-- pv_equiv track=rewrite | github.com/flapperz/bioinformatics | ros2/BetterBWMatching.py | CreateCountDict
-- ===== SOURCE A (Python) =====
-- alphabet = ['A','T','C', 'G', '$']
--
-- def CreateCountDict(lastcolumn):
--     count_dict = dict()
--     for eacha in alphabet:
--         count_dict[eacha] = [0] * (len(lastcolumn) + 1)
--     for i in range(len(lastcolumn)):
--         a_acid = lastcolumn[i]
--         for eacha in alphabet:
--             if eacha == a_acid:
--                 count_dict[eacha][i + 1] = count_dict[eacha][i] + 1
--             else:
--                 count_dict[eacha][i + 1] = count_dict[eacha][i]
--     return count_dict
-- ===== SOURCE B (Python) =====
-- alphabet = ['A', 'T', 'C', 'G', '$']
--
--
-- def CreateCountDict(lastcolumn):
--     # Occurrence-position index + run-length expansion: one scan of the string
--     # records where each symbol occurs; each count array is then built purely
--     # from the gaps between consecutive occurrence positions.
--     positions = {sym: [] for sym in alphabet}
--     for i, c in enumerate(lastcolumn):
--         if c in positions:
--             positions[c].append(i)
--     n = len(lastcolumn)
--     count_dict = dict()
--     for sym in alphabet:
--         arr = []
--         prev = -1
--         for k, p in enumerate(positions[sym]):
--             arr += [k] * (p - prev)
--             prev = p
--         arr += [len(positions[sym])] * (n - prev)
--         count_dict[sym] = arr
--     return count_dict
-- ===== Notes on version B (the rewrite author's own statement) =====
-- stated objective: faster
-- what changed: Replaces A's per-position counting (an inner alphabet scan copying counts forward through preallocated arrays) with an occurrence-position index built in one scan of the string plus per-symbol run-length expansion: each count array is produced from the gaps between consecutive occurrence positions, never re-reading the string; dropping the per-position work over all five symbols is the constant-factor win.
import Mathlib
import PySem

> [What this task involves]:
In the records above, find the line containing "a_acid = lastcolumn[i]" and restate word for word every line from the first through that one.

> [Exercise result]:
-- pv_equiv track=rewrite | github.com/flapperz/bioinformatics | ros2/BetterBWMatching.py | CreateCountDict
-- ===== SOURCE A (Python) =====
-- alphabet = ['A','T','C', 'G', '$']
--
-- def CreateCountDict(lastcolumn):
--     count_dict = dict()
--     for eacha in alphabet:
--         count_dict[eacha] = [0] * (len(lastcolumn) + 1)
--     for i in range(len(lastcolumn)):
--         a_acid = lastcolumn[i]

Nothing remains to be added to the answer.